Re: dropDuplicates and watermark in structured streaming
why do you have two watermarks? once you apply the watermark to a column (i.e., "time"), it can be used in all later operations as long as the column is preserved. So the above code should be equivalent to
The right way to think about the watermark threshold is "how late and out of order my data can be". The answer may be different from the window size completely. You may want to calculate 10 minutes windows but your data may come in 5 hour late. So you should define watermark with 5 hour, not 10 minutes.
Btw, on a side note, just so you know, you can use "approx_count_distinct" if you are okay with some approximation.
I'm new to structured streaming.
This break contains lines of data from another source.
-- pv_equiv track=rewrite | github.com/clarkey1993/f1-fantasy-2026 | f1_config.py | app_constructor_to_fastf1
-- ===== SOURCE A (Python) =====
-- import unicodedata
--
-- CONSTRUCTOR_MAP = {
--     "Red Bull": "Red Bull Racing",
--     "Racing Bulls": "Racing Bulls",
--     "Haas": "Haas F1 Team",
--     "Audi": "Audi",
--     "Cadillac": "Cadillac",
--     "Aston Martin": "Aston Martin",
--     "Ferrari": "Ferrari",
--     "McLaren": "McLaren",
--     "Mercedes": "Mercedes",
--     "Alpine": "Alpine",
--     "Williams": "Williams",
-- }
--
-- def app_constructor_to_fastf1(team_name):
--     """
--     Map player constructor pick to FastF1 TeamName (session.results['TeamName']).
--     Same resolution for leaderboard sync, debug breakdown, and signup flows:
--     NFKC normalize + strip, exact case-insensitive match on CONSTRUCTOR_MAP keys,
--     then longest-key-first substring match (reduces ambiguous partial matches).
--     """
--     if team_name is None:
--         return ""
--     s = unicodedata.normalize("NFKC", str(team_name)).strip()
--     if not s:
--         return s
--     s_lower = s.lower()
--     for app_name, ff1_name in CONSTRUCTOR_MAP.items():
--         if app_name.lower() == s_lower:
--             return ff1_name
--     for app_name, ff1_name in sorted(CONSTRUCTOR_MAP.items(), key=lambda kv: -len(kv[0])):
--         if app_name.lower() in s_lower:
--             return ff1_name
--     return s
-- ===== SOURCE B (Python) =====
-- import unicodedata
--
-- CONSTRUCTOR_MAP = {
--     "Red Bull": "Red Bull Racing",
--     "Racing Bulls": "Racing Bulls",
--     "Haas": "Haas F1 Team",
--     "Audi": "Audi",
--     "Cadillac": "Cadillac",
--     "Aston Martin": "Aston Martin",
--     "Ferrari": "Ferrari",
--     "McLaren": "McLaren",
--     "Mercedes": "Mercedes",
--     "Alpine": "Alpine",
--     "Williams": "Williams",
-- }
--
-- def app_constructor_to_fastf1(team_name):
--     # Same preamble; then ONE unsorted pass keeping the best substring match,
--     # ranked by (key length, earliest insertion index).  An exact match is the
--     # longest possible match, so no separate exact-match pass is needed.
--     if team_name is None:
--         return ""
--     s = unicodedata.normalize("NFKC", str(team_name)).strip()
--     if not s:
--         return s
--     s_lower = s.lower()
--     best_rank = None
--     best_value = None
--     for i, (k, v) in enumerate(CONSTRUCTOR_MAP.items()):
--         if k.lower() in s_lower:
--             rank = (len(k), -i)
--             if best_rank is None or rank > best_rank:
--                 best_rank, best_value = rank, v
--     return best_value if best_value is not None else s
-- ===== Notes on version B (the rewrite author's own statement) =====
-- stated objective: simpler
-- what changed: B replaces A's two scans (exact case-insensitive pass, then a substring pass over the items sorted by descending key length) with one unsorted pass that keeps the best substring match ranked by (key length, earliest insertion index); an exact match is necessarily the longest match, so the dedicated exact pass and the sort both disappear.
import Mathlib
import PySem

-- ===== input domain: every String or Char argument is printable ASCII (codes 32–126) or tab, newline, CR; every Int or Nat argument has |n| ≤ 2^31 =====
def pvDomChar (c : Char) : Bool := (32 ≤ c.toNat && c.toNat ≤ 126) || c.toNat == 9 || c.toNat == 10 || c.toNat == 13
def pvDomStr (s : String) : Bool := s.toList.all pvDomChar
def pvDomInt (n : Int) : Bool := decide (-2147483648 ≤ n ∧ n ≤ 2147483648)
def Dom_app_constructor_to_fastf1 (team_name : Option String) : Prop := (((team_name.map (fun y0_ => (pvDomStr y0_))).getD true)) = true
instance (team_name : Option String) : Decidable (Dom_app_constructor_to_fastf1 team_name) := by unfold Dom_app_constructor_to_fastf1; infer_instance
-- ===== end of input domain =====

-- B drops A's exact-match pass and the sort, keeping instead the best substring
-- match by (key length, earliest insertion index) in one unsorted pass (same results).
-- unicodedata.normalize("NFKC", ·) is the identity on the printable-ASCII domain Dom_,
-- and str(·) is the identity on a str argument, so both are ported as the identity.

-- ===== PORT A =====
def pvMap : List (String × String) :=
  [("Red Bull", "Red Bull Racing"), ("Racing Bulls", "Racing Bulls"),
   ("Haas", "Haas F1 Team"), ("Audi", "Audi"), ("Cadillac", "Cadillac"),
   ("Aston Martin", "Aston Martin"), ("Ferrari", "Ferrari"), ("McLaren", "McLaren"),
   ("Mercedes", "Mercedes"), ("Alpine", "Alpine"), ("Williams", "Williams")]

-- A's first loop: for app_name, ff1_name in CONSTRUCTOR_MAP.items(): if app_name.lower() == s_lower: return ff1_name
def pvScanExact (s_lower : String) : List (String × String) → Option String
  | [] => none
  | (k, v) :: rest =>
    if PySem.Str.lower k == s_lower then some v else pvScanExact s_lower rest

-- A's second loop: for app_name, ff1_name in sorted(..., key=lambda kv: -len(kv[0])): if app_name.lower() in s_lower: return ff1_name
def pvScanSub (s_lower : String) : List (String × String) → Option String
  | [] => none
  | (k, v) :: rest =>
    if PySem.Str.isIn (PySem.Str.lower k) s_lower then some v else pvScanSub s_lower rest

def app_constructor_to_fastf1 (team_name : Option String) : String :=
  match team_name with
  | none => ""
  | some tn =>
    let s := PySem.Str.strip tn
    if s == "" then s
    else
      let s_lower := PySem.Str.lower s
      match pvScanExact s_lower pvMap with
      | some v => v
      | none =>
        match pvScanSub s_lower
            (PySem.List.sorted pvMap (fun kv => -(PySem.Str.len kv.1 : Int)) false) with
        | some v => v
        | none => s

-- ===== PORT B =====
-- B's single loop over enumerate(CONSTRUCTOR_MAP.items()): keep the best substring
-- match, ranked by the tuple (len(k), -i); a later match wins only on a strictly greater rank.
def pvBest (s_lower : String) :
    List (Int × (String × String)) → Option ((Int × Int) × String) → Option ((Int × Int) × String)
  | [], best => best
  | (i, (k, v)) :: rest, best =>
    if PySem.Str.isIn (PySem.Str.lower k) s_lower then
      let rank : Int × Int := ((PySem.Str.len k : Int), -i)
      match best with
      | none => pvBest s_lower rest (some (rank, v))
      | some (br, bv) =>
        if br.1 < rank.1 ∨ (br.1 = rank.1 ∧ br.2 < rank.2) then
          pvBest s_lower rest (some (rank, v))
        else pvBest s_lower rest (some (br, bv))
    else pvBest s_lower rest best

def app_constructor_to_fastf1_alt (team_name : Option String) : String :=
  match team_name with
  | none => ""
  | some tn =>
    let s := PySem.Str.strip tn
    if s == "" then s
    else
      let s_lower := PySem.Str.lower s
      match pvBest s_lower (PySem.List.enumerate pvMap) none with
      | some (_, v) => v
      | none => s

-- ===== PRECONDITION & SPEC =====
def Spec_app_constructor_to_fastf1 (team_name : Option String) (out : String) : Prop := out = app_constructor_to_fastf1_alt team_name
instance (team_name : Option String) (out : String) : Decidable (Spec_app_constructor_to_fastf1 team_name out) := by unfold Spec_app_constructor_to_fastf1; infer_instance

-- ===== CLAIM (what is proved, stated in full; the proofs are below) =====
def Claim_equal_app_constructor_to_fastf1 : Prop := ∀ (team_name : Option String), Dom_app_constructor_to_fastf1 team_name → Spec_app_constructor_to_fastf1 team_name (app_constructor_to_fastf1 team_name)

-- ===== LEMMAS AND PROOFS =====

-- proof-side copies of the two scans with the substring tests abstracted to a boolean list,
-- so that the final comparison can be decided over the 11 test outcomes
def pvScanSubB : List (String × String) → List Bool → Option String
  | [], _ => none
  | _ :: _, [] => none
  | (_, v) :: rest, b :: bs => if b then some v else pvScanSubB rest bs

def pvBestB : List (Int × (String × String)) → List Bool →
    Option ((Int × Int) × String) → Option ((Int × Int) × String)
  | [], _, best => best
  | _ :: _, [], best => best
  | (i, (k, v)) :: rest, b :: bs, best =>
    if b then
      let rank : Int × Int := ((PySem.Str.len k : Int), -i)
      match best with
      | none => pvBestB rest bs (some (rank, v))
      | some (br, bv) =>
        if br.1 < rank.1 ∨ (br.1 = rank.1 ∧ br.2 < rank.2) then
          pvBestB rest bs (some (rank, v))
        else pvBestB rest bs (some (br, bv))
    else pvBestB rest bs best

theorem pvScanSub_eq_B (sl : String) (l : List (String × String)) :
    pvScanSub sl l = pvScanSubB l (l.map fun kv => PySem.Str.isIn (PySem.Str.lower kv.1) sl) := by
  induction l with
  | nil => rfl
  | cons hd tl ih =>
    obtain ⟨k, v⟩ := hd
    simp only [pvScanSub, pvScanSubB, List.map]
    by_cases h : PySem.Str.isIn (PySem.Str.lower k) sl <;> simp [ih]

theorem pvBest_eq_B (sl : String) (l : List (Int × (String × String))) :
    ∀ best, pvBest sl l best =
      pvBestB l (l.map fun p => PySem.Str.isIn (PySem.Str.lower p.2.1) sl) best := by
  induction l with
  | nil => intro best; rfl
  | cons hd tl ih =>
    intro best
    obtain ⟨i, k, v⟩ := hd
    simp only [pvBest, pvBestB, List.map]
    by_cases h : PySem.Str.isIn (PySem.Str.lower k) sl
    · simp only [h, if_true]
      cases best with
      | none => exact ih _
      | some b =>
        obtain ⟨br, bv⟩ := b
        by_cases h2 : br.1 < (PySem.Str.len k : Int) ∨ (br.1 = (PySem.Str.len k : Int) ∧ br.2 < -i) <;>
          simp [ih]
    · simp [ih]

-- the core: on every lowered string, A's two-pass search agrees with B's one-pass best match
set_option maxHeartbeats 2000000 in
theorem pv_core (sl : String) :
    (match pvScanExact sl pvMap with
     | some v => some v
     | none => pvScanSub sl
         (PySem.List.sorted pvMap (fun kv => -(PySem.Str.len kv.1 : Int)) false)) =
    (match pvBest sl (PySem.List.enumerate pvMap) none with
     | some (_, v) => some v
     | none => none) := by
  have hs : PySem.List.sorted pvMap (fun kv => -(PySem.Str.len kv.1 : Int)) false =
    [("Racing Bulls", "Racing Bulls"), ("Aston Martin", "Aston Martin"),
     ("Red Bull", "Red Bull Racing"), ("Cadillac", "Cadillac"), ("Mercedes", "Mercedes"),
     ("Williams", "Williams"), ("Ferrari", "Ferrari"), ("McLaren", "McLaren"),
     ("Alpine", "Alpine"), ("Haas", "Haas F1 Team"), ("Audi", "Audi")] := by decide
  have he : PySem.List.enumerate pvMap = [((0:Int), ("Red Bull", "Red Bull Racing")), (1, ("Racing Bulls", "Racing Bulls")), (2, ("Haas", "Haas F1 Team")), (3, ("Audi", "Audi")), (4, ("Cadillac", "Cadillac")), (5, ("Aston Martin", "Aston Martin")), (6, ("Ferrari", "Ferrari")), (7, ("McLaren", "McLaren")), (8, ("Mercedes", "Mercedes")), (9, ("Alpine", "Alpine")), (10, ("Williams", "Williams"))] := by decide
  rw [hs, he]
  by_cases h1 : PySem.Str.lower "Red Bull" == sl
  · obtain rfl : sl = "red bull" := by simpa using (eq_of_beq h1).symm
    decide
  by_cases h2 : PySem.Str.lower "Racing Bulls" == sl
  · obtain rfl : sl = "racing bulls" := by simpa using (eq_of_beq h2).symm
    decide
  by_cases h3 : PySem.Str.lower "Haas" == sl
  · obtain rfl : sl = "haas" := by simpa using (eq_of_beq h3).symm
    decide
  by_cases h4 : PySem.Str.lower "Audi" == sl
  · obtain rfl : sl = "audi" := by simpa using (eq_of_beq h4).symm
    decide
  by_cases h5 : PySem.Str.lower "Cadillac" == sl
  · obtain rfl : sl = "cadillac" := by simpa using (eq_of_beq h5).symm
    decide
  by_cases h6 : PySem.Str.lower "Aston Martin" == sl
  · obtain rfl : sl = "aston martin" := by simpa using (eq_of_beq h6).symm
    decide
  by_cases h7 : PySem.Str.lower "Ferrari" == sl
  · obtain rfl : sl = "ferrari" := by simpa using (eq_of_beq h7).symm
    decide
  by_cases h8 : PySem.Str.lower "McLaren" == sl
  · obtain rfl : sl = "mclaren" := by simpa using (eq_of_beq h8).symm
    decide
  by_cases h9 : PySem.Str.lower "Mercedes" == sl
  · obtain rfl : sl = "mercedes" := by simpa using (eq_of_beq h9).symm
    decide
  by_cases h10 : PySem.Str.lower "Alpine" == sl
  · obtain rfl : sl = "alpine" := by simpa using (eq_of_beq h10).symm
    decide
  by_cases h11 : PySem.Str.lower "Williams" == sl
  · obtain rfl : sl = "williams" := by simpa using (eq_of_beq h11).symm
    decide
  have hex : pvScanExact sl pvMap = none := by
    simp [pvScanExact, pvMap, h1, h2, h3, h4, h5, h6, h7, h8, h9, h10, h11]
  rw [hex, pvScanSub_eq_B, pvBest_eq_B]
  simp only [List.map]
  generalize PySem.Str.isIn (PySem.Str.lower "Red Bull") sl = b1
  generalize PySem.Str.isIn (PySem.Str.lower "Racing Bulls") sl = b2
  generalize PySem.Str.isIn (PySem.Str.lower "Haas") sl = b3
  generalize PySem.Str.isIn (PySem.Str.lower "Audi") sl = b4
  generalize PySem.Str.isIn (PySem.Str.lower "Cadillac") sl = b5
  generalize PySem.Str.isIn (PySem.Str.lower "Aston Martin") sl = b6
  generalize PySem.Str.isIn (PySem.Str.lower "Ferrari") sl = b7
  generalize PySem.Str.isIn (PySem.Str.lower "McLaren") sl = b8
  generalize PySem.Str.isIn (PySem.Str.lower "Mercedes") sl = b9
  generalize PySem.Str.isIn (PySem.Str.lower "Alpine") sl = b10
  generalize PySem.Str.isIn (PySem.Str.lower "Williams") sl = b11
  revert b1 b2 b3 b4 b5 b6 b7 b8 b9 b10 b11
  decide

-- ===== VERDICT (by name: the statement is the Claim_ definition above) =====
theorem app_constructor_to_fastf1_spec : Claim_equal_app_constructor_to_fastf1 := by
  intro team_name _
  unfold Spec_app_constructor_to_fastf1 app_constructor_to_fastf1 app_constructor_to_fastf1_alt
  match team_name with
  | none => rfl
  | some tn =>
    simp only
    by_cases h : PySem.Str.strip tn == ""
    · simp [h]
    · simp only [h]
      have hc := pv_core (PySem.Str.lower (PySem.Str.strip tn))
      revert hc
      cases hE : pvScanExact (PySem.Str.lower (PySem.Str.strip tn)) pvMap <;>
        cases hB : pvBest (PySem.Str.lower (PySem.Str.strip tn))
            (PySem.List.enumerate pvMap) none <;>
          simp_all
-- pv_equiv track=rewrite | github.com/mohammadfaiizan/ProjectI | DSA/Problem/Trie/03_Autocomplete_Dictionary_Systems/Basic_Autocomplete.py | approach3_trie_based
-- ===== SOURCE A (Python) =====
-- from typing import List, Dict, Set, Optional, Tuple
--
-- class TrieNode:
--     """Basic trie node for autocomplete"""
--     def __init__(self):
--         self.children = {}
--         self.is_end = False
--         self.word = ""
--         self.frequency = 0
--
-- def approach3_trie_based(dictionary: List[str], prefix: str, max_suggestions: int = 5) -> List[str]:
--     """
--     Approach 3: Trie-based Autocomplete
--
--     Build trie and traverse to find suggestions.
--
--     Time: O(sum of word lengths) for build + O(prefix_length + k) for query
--     Space: O(sum of word lengths)
--     """
--     # Build trie
--     root = TrieNode()
--
--     for word in dictionary:
--         node = root
--         for char in word:
--             if char not in node.children:
--                 node.children[char] = TrieNode()
--             node = node.children[char]
--         node.is_end = True
--         node.word = word
--
--     # Navigate to prefix node
--     node = root
--     for char in prefix:
--         if char not in node.children:
--             return []  # Prefix not found
--         node = node.children[char]
--
--     # Collect suggestions using DFS
--     suggestions = []
--
--     def dfs(current_node: TrieNode):
--         if len(suggestions) >= max_suggestions:
--             return
--
--         if current_node.is_end:
--             suggestions.append(current_node.word)
--
--         # Traverse children in alphabetical order
--         for char in sorted(current_node.children.keys()):
--             dfs(current_node.children[char])
--
--     dfs(node)
--     return suggestions
-- ===== SOURCE B (Python) =====
-- import bisect
--
-- def approach3_trie_based(dictionary, prefix, max_suggestions=5):
--     """Sorted-unique word list + binary search: locate the band of words >= prefix
--     with bisect_left, then walk forward collecting words while they start with the
--     prefix, up to max_suggestions."""
--     words = sorted(set(dictionary))
--     out = []
--     i = bisect.bisect_left(words, prefix)
--     while i < len(words) and len(out) < max_suggestions and words[i].startswith(prefix):
--         out.append(words[i])
--         i += 1
--     return out
-- ===== Notes on version B (the rewrite author's own statement) =====
-- stated objective: faster
-- what changed: Replaces the character-trie build and recursive DFS collection with one sorted(set(dictionary)) pass plus a bisect_left binary search that jumps to the contiguous band of words >= prefix and walks it until max_suggestions or the prefix band ends.
import Mathlib
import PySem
Because the built-in API cannot perform the Count Distinct operation of Window, I want to use dropDuplicates first, and then perform the window count.
But in the process of using, there are two problems: 1. Because it is streaming computing, in the process of deduplication, the state needs to be cleared in time, which requires the cooperation of watermark. Assuming my event time field is consistently
increasing, and I set the watermark to 1 hour, does it mean that the data at 10 o'clock will only be compared in these data from 9 o'clock to 10 o'clock, and the data before 9 o'clock will be cleared ? 2. Because it is window deduplication, I set the watermark before deduplication to the window size.But after deduplication, I need to call withWatermark () again to set the watermark to the real
watermark. Will setting the watermark again take effect?